-- pv_equiv track=rewrite | github.com/themuffinator/PakFu | scripts/update_changelog.py | insert_entry
-- ===== SOURCE A (Python) =====
-- def insert_entry(lines: list[str], entry: list[str]) -> list[str]:
--     for line in lines:
--         if line.startswith(entry[0]):
--             return lines
--     insert_at = len(lines)
--     for idx, line in enumerate(lines):
--         if line.startswith("## ["):
--             insert_at = idx
--             break
--     return lines[:insert_at] + entry + [""] + lines[insert_at:]
-- ===== SOURCE B (Python) =====
-- def insert_entry(lines: list[str], entry: list[str]) -> list[str]:
--     if any(line.startswith(entry[0]) for line in lines):
--         return lines
--     return _splice(lines, entry)
--
--
-- def _splice(lines: list[str], entry: list[str]) -> list[str]:
--     # rebuild the result by consuming an iterator: copy lines until the first
--     # version header, then emit the entry, a blank line, and the remainder
--     out = []
--     it = iter(lines)
--     for line in it:
--         if line.startswith("## ["):
--             return out + entry + [""] + [line] + list(it)
--         out.append(line)
--     return out + entry + [""]
-- ===== Notes on version B (the rewrite author's own statement) =====
-- stated objective: alternative
-- what changed: Replaces A's index-finding loop plus slice-and-concatenate splice with an any() duplicate test and an iterator-consuming pass that rebuilds the list via an accumulator, emitting the entry at the first '## [' header (or the end) with no indices or slicing.
-- outside the precondition, e.g. on insert_entry([], []): A returns [''], B returns ['']; on insert_entry(['x'], []): A raises IndexError, B raises IndexError
import Mathlib
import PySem

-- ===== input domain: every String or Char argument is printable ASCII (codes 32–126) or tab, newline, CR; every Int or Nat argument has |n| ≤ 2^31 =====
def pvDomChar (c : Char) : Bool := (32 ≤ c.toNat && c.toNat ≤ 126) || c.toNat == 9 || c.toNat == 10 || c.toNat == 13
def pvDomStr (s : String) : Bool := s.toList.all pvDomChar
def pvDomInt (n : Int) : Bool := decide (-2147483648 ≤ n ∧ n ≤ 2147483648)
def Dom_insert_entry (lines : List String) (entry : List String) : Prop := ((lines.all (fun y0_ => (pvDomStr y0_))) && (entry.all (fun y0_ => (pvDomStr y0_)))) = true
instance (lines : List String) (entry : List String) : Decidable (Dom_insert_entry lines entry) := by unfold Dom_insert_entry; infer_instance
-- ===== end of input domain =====

-- ===== PORT A =====
-- B replaces A's index search + slicing splice by a recursive splice; return values proved equal (no side effects).

-- A's second loop: first index whose line startswith "## [", defaulting to len(lines)
def aInsertAt (lines : List String) : Nat :=
  match lines with
  | [] => 0
  | l :: ls => if PySem.Str.startswith l "## [" then 0 else 1 + aInsertAt ls

-- Python's entry[0] raises IndexError on empty entry (excluded by Pre_); headD "" stands in there.
-- insert_at is always in [0, len lines], so lines[:k] / lines[k:] are exactly take / drop.
def insert_entry (lines : List String) (entry : List String) : List String :=
  let p := entry.headD ""
  if lines.any (fun line => PySem.Str.startswith line p) then lines
  else
    let insert_at := aInsertAt lines
    lines.take insert_at ++ entry ++ [""] ++ lines.drop insert_at

-- ===== PORT B =====
-- Source B's _splice: consume the lines, accumulating out until the first header (or the end)
def bSplice (out : List String) (lines : List String) (entry : List String) : List String :=
  match lines with
  | [] => out ++ entry ++ [""]
  | l :: ls =>
      if PySem.Str.startswith l "## [" then out ++ entry ++ [""] ++ [l] ++ ls
      else bSplice (out ++ [l]) ls entry

def insert_entry_alt (lines : List String) (entry : List String) : List String :=
  if lines.any (fun line => PySem.Str.startswith line (entry.headD "")) then lines
  else bSplice [] lines entry

-- ===== PRECONDITION & SPEC =====
-- Pre_ excludes empty entry: there A's entry[0] raises IndexError whenever lines is non-empty, and on empty lines the [''] both happen to return is an accident of skipping the duplicate test entirely.
def Pre_insert_entry (lines : List String) (entry : List String) : Prop := entry ≠ []
instance (lines : List String) (entry : List String) : Decidable (Pre_insert_entry lines entry) := by unfold Pre_insert_entry; infer_instance
def pvWitness_insert_entry : List String × List String := (["# Changelog", "## [1.0]"], ["## [1.1]", "- fix"])

def Spec_insert_entry (lines : List String) (entry : List String) (out : List String) : Prop := out = insert_entry_alt lines entry
instance (lines : List String) (entry : List String) (out : List String) : Decidable (Spec_insert_entry lines entry out) := by unfold Spec_insert_entry; infer_instance

-- ===== CLAIM (what is proved, stated in full; the proofs are below) =====
def Claim_equal_insert_entry : Prop := ∀ (lines : List String) (entry : List String), Dom_insert_entry lines entry → Pre_insert_entry lines entry → Spec_insert_entry lines entry (insert_entry lines entry)

-- ===== LEMMAS AND PROOFS =====

theorem splice_eq (lines : List String) (out entry : List String) :
    out ++ lines.take (aInsertAt lines) ++ entry ++ [""] ++ lines.drop (aInsertAt lines)
      = bSplice out lines entry := by
  induction lines generalizing out with
  | nil => simp [aInsertAt, bSplice]
  | cons l ls ih =>
      simp only [aInsertAt, bSplice]
      cases h : PySem.Str.startswith l "## [" with
      | true => simp
      | false =>
          simp only [Bool.false_eq_true, if_false, Nat.add_comm 1, List.take_succ_cons,
            List.drop_succ_cons]
          rw [← ih]
          simp

-- ===== VERDICT (by name: the statement is the Claim_ definition above) =====
theorem insert_entry_spec : Claim_equal_insert_entry := by
  intro lines entry _ _
  unfold Spec_insert_entry insert_entry insert_entry_alt
  by_cases hD : lines.any (fun line => PySem.Str.startswith line (entry.headD "")) = true
  · rw [if_pos hD, if_pos hD]
  · rw [if_neg hD, if_neg hD]
    simpa using splice_eq lines [] entry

What you will do
Lines holding the string "there" are the answer; copy each one from the listing above.

Response to this task
-- Python's entry[0] raises IndexError on empty entry (excluded by Pre_); headD "" stands in there.
-- Pre_ excludes empty entry: there A's entry[0] raises IndexError whenever lines is non-empty, and on empty lines the [''] both happen to return is an accident of skipping the duplicate test entirely.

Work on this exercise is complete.